On admission, the white blood cell count of COVID-19 patients (median 6.27 ×10⁹/L, IQR 4.75-8.35 ×10⁹/L) was almost 1.5 times lower than that in NCV (median 9.29 ×10⁹/L, IQR 6.98-12.29 ×10⁹/L) and NV patients (median 9.34 ×10⁹/L, IQR 6.79-12.51 ×10⁹/L, p<0.001). Eight (9.4%) of the COVID-19 patients had decreased white blood cell count, the proportion was over three times greater than that in NCV (2.6%, 5/194) and NV (3.1%, 11/354) group, while the proportion of increased white blood cell in COVID-19 patients (16.5%, 14/85) was almost three times lower than that in other two groups (NCV: 43.2%, 84/194, NV: 55.1%, 195/354, p<0.001) ( Table 2 ). Lymphocyte count of COVID-19 patients (median 2.48 ×10⁹/L, IQR 1.74-3.96 ×10⁹/L) was also almost 1.5 times lower than that in NCV (median 3.65×10⁹/L, IQR 2.46-5.78 ×10⁹/L) and NV patients (median 3.78 ×10⁹/L, IQR 2.36-5.61 ×10⁹/L, p<0.001). In COVID-19 group, higher proportion of patients (44.0%, 37/84) occurred to be lymphocyte count decreased compared with the other two groups (p<0.001) ( Table 2 ). And only ten (11.8%) of COVID-19 patients presented a lymphocyte count less than 1.5×10⁹/L. Consistently, the proportions of patients presented decreased lymphocyte count in NCV and NV group were less than COVID-19 patients (AOR_{NCV vs COVID-19}: 0.50, 95%CI: 0.27-0.91, p=0.023; AOR_{NV vs COVID-19}: 0.45, 95%CI: 0.26-0.78, p=0.004) ( Supplementary Table 4 ). The comparison of COVID-19, RSV, and IFA patients showed that the differences among them in white blood cell count and lymphocyte count were similar to the results of comparison between COVID-19 and NCV patients ( Supplementary Table 3 ).

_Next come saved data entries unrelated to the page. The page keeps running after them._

-- pv_equiv track=rewrite | github.com/taylor-vann/data-structures | Sorts/RadixSort.py | bucketish_sort
-- ===== SOURCE A (Python) =====
-- def bucketish_sort(aList, exp, mod, base = 10):
--     bucket = []
--
--     for i in range(base):
--         bucket.append([])
--
--     coll = []
--
--     for val in aList:
--         index = (val % exp)//mod
--         bucket[index].append(val)
--
--     for var in bucket:
--         coll += var
--
--     return coll
-- ===== SOURCE B (Python) =====
-- def bucketish_sort(aList, exp, mod, base = 10):
--     coll = []
--     for j in range(base):
--         coll += [v for v in aList if ((v % exp) // mod) % base == j]
--     return coll
-- ===== Notes on version B (the rewrite author's own statement) =====
-- stated objective: simpler
-- what changed: B drops A's mutable list-of-lists bucket table (distribute each value into bucket[index], then concatenate the buckets) and instead makes one filtering pass per bucket index j in order, appending the values whose (val % exp)//mod equals j modulo base, so no intermediate table is built or mutated.
import Mathlib
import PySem

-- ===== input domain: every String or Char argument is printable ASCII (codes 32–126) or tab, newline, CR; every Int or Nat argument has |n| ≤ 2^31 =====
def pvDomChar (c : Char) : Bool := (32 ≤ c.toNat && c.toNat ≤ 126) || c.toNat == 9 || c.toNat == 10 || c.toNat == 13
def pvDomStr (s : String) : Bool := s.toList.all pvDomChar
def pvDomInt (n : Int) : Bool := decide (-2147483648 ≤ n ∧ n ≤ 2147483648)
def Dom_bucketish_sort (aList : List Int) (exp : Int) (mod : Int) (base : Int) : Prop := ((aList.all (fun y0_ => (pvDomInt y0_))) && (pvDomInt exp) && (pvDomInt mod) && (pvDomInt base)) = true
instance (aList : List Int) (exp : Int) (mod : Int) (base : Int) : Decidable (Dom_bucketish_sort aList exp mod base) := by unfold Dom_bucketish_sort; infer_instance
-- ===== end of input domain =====

-- B replaces A's mutable bucket table by one in-order filtering pass per bucket index (simpler; return values proved equal).


-- ===== PORT A =====
-- one iteration of A's 'for val in aList' loop; none = the Python raised
-- (ZeroDivisionError on '% exp' / '// mod', IndexError on 'bucket[index]')
def pvStepA (exp md : Int) : Option (List (List Int)) → Int → Option (List (List Int))
  | none, _ => none
  | some bucket, val =>
    if exp = 0 ∨ md = 0 then none
    else
      match PySem.List.pyGet? bucket (PySem.Int.floordiv (PySem.Int.mod val exp) md) with
      | none => none
      | some cur =>
          PySem.List.pySet? bucket (PySem.Int.floordiv (PySem.Int.mod val exp) md) (cur ++ [val])

def bucketish_sort (aList : List Int) (exp : Int) (mod : Int) (base : Int) : List Int :=
  match aList.foldl (pvStepA exp mod)
      (some ((PySem.List.pyRange 0 base 1).foldl (fun b _ => b ++ [([] : List Int)]) [])) with
  | none => []   -- Python raised here; such inputs are outside Pre_bucketish_sort
  | some buckets => buckets.foldl (fun coll var => coll ++ var) []

-- ===== PORT B =====
def bucketish_sort_alt (aList : List Int) (exp : Int) (mod : Int) (base : Int) : List Int :=
  (PySem.List.pyRange 0 base 1).foldl
    (fun coll j =>
      coll ++ aList.filter
        (fun v => PySem.Int.mod (PySem.Int.floordiv (PySem.Int.mod v exp) mod) base == j))
    []

-- ===== PRECONDITION & SPEC =====
-- Pre_ excludes exactly the inputs on which A raises: a non-empty aList with exp = 0 or
-- mod = 0 (ZeroDivisionError) or with some bucket index (val % exp)//mod outside
-- [-base, base) (IndexError; this also covers base ≤ 0 with a non-empty aList).
def Pre_bucketish_sort (aList : List Int) (exp : Int) (mod : Int) (base : Int) : Prop :=
  aList = [] ∨
    (exp ≠ 0 ∧ mod ≠ 0 ∧
      ∀ v ∈ aList,
        -base ≤ PySem.Int.floordiv (PySem.Int.mod v exp) mod ∧
          PySem.Int.floordiv (PySem.Int.mod v exp) mod < base)

instance (aList : List Int) (exp : Int) (mod : Int) (base : Int) :
    Decidable (Pre_bucketish_sort aList exp mod base) := by
  unfold Pre_bucketish_sort; infer_instance

def pvWitness_bucketish_sort : List Int × Int × Int × Int := ([3, 17, 25, 4], 100, 10, 10)

def Spec_bucketish_sort (aList : List Int) (exp : Int) (mod : Int) (base : Int) (out : List Int) : Prop :=
  out = bucketish_sort_alt aList exp mod base
instance (aList : List Int) (exp : Int) (mod : Int) (base : Int) (out : List Int) :
    Decidable (Spec_bucketish_sort aList exp mod base out) := by
  unfold Spec_bucketish_sort; infer_instance

-- ===== CLAIM (what is proved, stated in full; the proofs are below) =====
def Claim_equal_bucketish_sort : Prop := ∀ (aList : List Int) (exp : Int) (mod : Int) (base : Int), Dom_bucketish_sort aList exp mod base → Pre_bucketish_sort aList exp mod base → Spec_bucketish_sort aList exp mod base (bucketish_sort aList exp mod base)

-- ===== LEMMAS AND PROOFS =====

-- the raw bucket index of v, and its Python wrap into [0, base)
abbrev pvRIdx (exp md v : Int) : Int := PySem.Int.floordiv (PySem.Int.mod v exp) md
abbrev pvNIdx (exp md base v : Int) : Int := PySem.Int.mod (pvRIdx exp md v) base

-- the Nat position Python's (possibly negative) index selects in a list of length n
def pvW (n : Nat) (i : Int) : Nat := if 0 ≤ i then i.toNat else n - (-i).toNat

lemma pvW_lt (n : Nat) (i : Int) (h1 : -(n : Int) ≤ i) (h2 : i < n) : pvW n i < n := by
  unfold pvW; split_ifs <;> omega

lemma pyIdx?_of_range (n : Nat) (i : Int) (h1 : -(n : Int) ≤ i) (h2 : i < n) :
    PySem.List.pyIdx? n i = some (pvW n i) := by
  unfold PySem.List.pyIdx? pvW
  split_ifs <;> first | rfl | omega

lemma pyGet?_of_range {α : Type} (xs : List α) (i : Int)
    (h1 : -(xs.length : Int) ≤ i) (h2 : i < xs.length) :
    PySem.List.pyGet? xs i = some (xs[pvW xs.length i]'(pvW_lt _ _ h1 h2)) := by
  simp [PySem.List.pyGet?, pyIdx?_of_range _ _ h1 h2,
    List.getElem?_eq_getElem (pvW_lt _ _ h1 h2)]

lemma pySet?_of_range {α : Type} (xs : List α) (i : Int) (v : α)
    (h1 : -(xs.length : Int) ≤ i) (h2 : i < xs.length) :
    PySem.List.pySet? xs i v = some (xs.set (pvW xs.length i) v) := by
  simp [PySem.List.pySet?, pyIdx?_of_range _ _ h1 h2]

-- the wrapped position, cast back to Int, is the index taken modulo base
lemma pvW_cast (base i : Int) (h1 : -base ≤ i) (h2 : i < base) :
    ((pvW base.toNat i : Nat) : Int) = PySem.Int.mod i base := by
  have hb : 0 < base := by omega
  rw [PySem.Int.mod_eq_emod_of_pos hb]
  unfold pvW
  split_ifs with h0
  · rw [Int.emod_eq_of_lt h0 h2]; simp [Int.toNat_of_nonneg h0]
  · have hmod : i % base = i + base := by
      rw [← Int.add_emod_right]
      exact Int.emod_eq_of_lt (by omega) (by omega)
    rw [hmod]; omega

-- the buckets after distributing l into table b: bucket j gains l's values with wrapped index j
def pvMerge (exp md base : Int) (b : List (List Int)) (l : List Int) : List (List Int) :=
  (List.range base.toNat).map
    (fun j => b.getD j [] ++ l.filter (fun v => pvNIdx exp md base v == (j : Int)))

lemma pvMerge_nil (exp md base : Int) (b : List (List Int)) (hb : b.length = base.toNat) :
    pvMerge exp md base b [] = b := by
  unfold pvMerge
  apply List.ext_getElem (by simpa using hb.symm)
  intro j hj hj'
  simp [List.getD, List.getElem?_eq_getElem hj']

lemma pvMerge_set (exp md base : Int) (b : List (List Int)) (l : List Int) (v : Int)
    (hb : b.length = base.toNat)
    (w : Nat) (hw : w < b.length) (hww : ((w : Nat) : Int) = pvNIdx exp md base v) :
    pvMerge exp md base (b.set w (b[w] ++ [v])) l = pvMerge exp md base b (v :: l) := by
  unfold pvMerge
  apply List.map_congr_left
  intro j hj
  have hj' : j < b.length := hb ▸ List.mem_range.mp hj
  rw [List.filter_cons]
  by_cases hcase : j = w
  · subst hcase
    have hpred : (pvNIdx exp md base v == ((j : Nat) : Int)) = true := by simp [← hww]
    rw [hpred, if_pos rfl]
    rw [List.getD_eq_getElem _ _ (by simpa using hj'), List.getD_eq_getElem _ _ hj']
    simp [List.getElem_set_self, List.append_assoc]
  · have hpred : (pvNIdx exp md base v == ((j : Nat) : Int)) = false := by
      simp [← hww, Nat.cast_inj]
      omega
    rw [hpred, if_neg (by simp)]
    rw [List.getD_eq_getElem _ _ (by simpa using hj'), List.getD_eq_getElem _ _ hj']
    rw [List.getElem_set_ne (by omega)]

lemma pvLoopA (exp md base : Int) (hexp : exp ≠ 0) (hmd : md ≠ 0) :
    ∀ (l : List Int) (b : List (List Int)), b.length = base.toNat →
      (∀ v ∈ l, -base ≤ pvRIdx exp md v ∧ pvRIdx exp md v < base) →
      l.foldl (pvStepA exp md) (some b) = some (pvMerge exp md base b l) := by
  intro l
  induction l with
  | nil => intro b hb _; simp [pvMerge_nil exp md base b hb]
  | cons v l ih =>
    intro b hb hall
    obtain ⟨h1, h2⟩ := hall v (by simp)
    have hb1 : -(b.length : Int) ≤ pvRIdx exp md v := by rw [hb]; omega
    have hb2 : pvRIdx exp md v < (b.length : Int) := by rw [hb]; omega
    have hstep : pvStepA exp md (some b) v
        = some (b.set (pvW b.length (pvRIdx exp md v))
            (b[pvW b.length (pvRIdx exp md v)]'(pvW_lt _ _ hb1 hb2) ++ [v])) := by
      simp only [pvStepA]
      rw [if_neg (by tauto), pyGet?_of_range b _ hb1 hb2]
      exact pySet?_of_range b _ _ hb1 hb2
    rw [List.foldl_cons, hstep,
      ih _ (by simpa using hb) (fun x hx => hall x (by simp [hx]))]
    congr 1
    have hww : ((pvW b.length (pvRIdx exp md v) : Nat) : Int) = pvNIdx exp md base v := by
      rw [hb]; exact pvW_cast base _ h1 h2
    exact pvMerge_set exp md base b l v hb _ (pvW_lt _ _ hb1 hb2) hww

lemma pvBucketA_eq (base : Int) :
    (PySem.List.pyRange 0 base 1).foldl (fun b _ => b ++ [([] : List Int)]) []
      = List.replicate base.toNat ([] : List Int) := by
  rw [PySem.List.foldl_append_singleton_eq_map (f := fun _ => ([] : List Int))]
  simp [List.map_const', PySem.List.length_pyRange_one]

-- ===== VERDICT =====
theorem bucketish_sort_spec : Claim_equal_bucketish_sort := by
  unfold Claim_equal_bucketish_sort
  intro aList exp md base _ hpre
  unfold Spec_bucketish_sort
  simp only [bucketish_sort, bucketish_sort_alt]
  rcases hpre with hnil | ⟨hexp, hmd, hall⟩
  · subst hnil
    rw [pvBucketA_eq]
    show (List.replicate base.toNat ([] : List Int)).foldl (fun coll var => coll ++ var) [] = _
    rw [PySem.List.foldl_append_eq_flatten]
    simp
  · rw [pvBucketA_eq, pvLoopA exp md base hexp hmd aList _ (by simp) hall]
    show (pvMerge exp md base (List.replicate base.toNat []) aList).foldl
        (fun coll var => coll ++ var) [] = _
    rw [PySem.List.foldl_append_eq_flatten,
      PySem.List.foldl_append_eq_flatMap
        (g := fun j => aList.filter
          (fun v => PySem.Int.mod (PySem.Int.floordiv (PySem.Int.mod v exp) md) base == j)),
      PySem.List.pyRange_one]
    simp only [List.nil_append, List.flatMap_def, List.map_map, Int.sub_zero]
    unfold pvMerge
    apply congrArg List.flatten
    apply List.map_congr_left
    intro j hj
    have hj' : j < base.toNat := List.mem_range.mp hj
    rw [List.getD_replicate ([] : List Int) hj']
    simp [Function.comp, pvNIdx, pvRIdx]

There were no significant differences in CRP results among the COVID-19, NCV and NV group (P>0.05). While, PCT of COVID-19 patients (median 0.05 ng/mL, IQR 0.02-0.10 ng/mL) was almost four times lower than the other two groups (NCV: median 0.19 ng/mL, IQR 0.10-0.56 ng/mL, NV: median 0.20 ng/mL, IQR 0.12-0.48 ng/mL, p<0.001). And the proportion of patients whose PCT tests were abnormal in COVID-19 group (10.7%, 6/56) was also four times lower than the other two groups (NCV: 45.5%, 61/134; NV: 42.3%, 63/149, p<0.001), which was verified after adjusting age and sex ( Table 2 , Supplementary Table 4 ). The median CKMB of COVID-19 patients was 13.00 U/L (IQR: 6.38-21.25), which was similar with the NCV patients (median 11.50 U/L, IQR 1.38-25.25 U/L), but about 2 times lower than NV patients (median 25.00 U/L, IQR 17.00-37.00 U/L). Abnormal CKMB result was occurred in 17.1% (12/70) and 28.5% (53/186) of patients in COVID-19 and NCV group respectively, which had no significant difference between the two groups (p>0.05); while the proportions of the two groups were both lower than that in NV group (51.1%, 165/323, p<0.001), the multivariable logistic regressions showed consistent results ( Table 2 and Supplementary Table 4 ). In COVID-19 patients, two (9.6%), eighteen (24.3%) patients were tested with abnormal ALT and AST results respectively, and no significant difference was observed in the two tests among the three group (p>0.05) ( Table 2 ). However, ALT results of COVID-19 patients (median 14.00 U/L, IQR 11.00-25.00 U/L) was lower than that in NV group (median 18.00 U/L, IQR 13.00-28.00 U/L), and the AST results of COVID-19 patients (median 31.20 U/L, IQR 21.00-40.28 U/L) was lower than that in NCV (median 36.00 U/L, IQR 30.00-46.00 U/L) and NV group (median 35.00 U/L, IQR 29.00-43.00 U/L) ( Table 2 ). The comparison of COVID-19, RSV, and IFA patients further verified the results of differences and similarities between COVID-19 and NCV patients ( Supplementary Table 3 ).

Discussion

Considering the huge health risk caused by COVID-19, our assumption used to be that pediatric COVID-19 patients should present serious outcomes in comparison with other pneumonias. However, we are surprised to find out that COVID-19 pediatric pneumonia is not special and similar to other viral pneumonia. And, fortunately, majority clinical characteristics of pediatric COVID-19 patients, including clinical symptoms, signs, radiographic and laboratory tests, were milder than pneumonia caused by other pathogens. Fever and cough were the most common symptoms both in COVID-19 pneumonia and other respiratory pathogens pneumonia, while, a relatively lower proportion of COVID-19 patients presented fever, cough, sputum production, shortness of breath, abnormal pulmonary auscultation. In Li’s study, they also showed that the proportions of cough and fever symptoms in COVID-19 patients were lower than those of IFA patients, which was consist with our findings (Li et al., 2020).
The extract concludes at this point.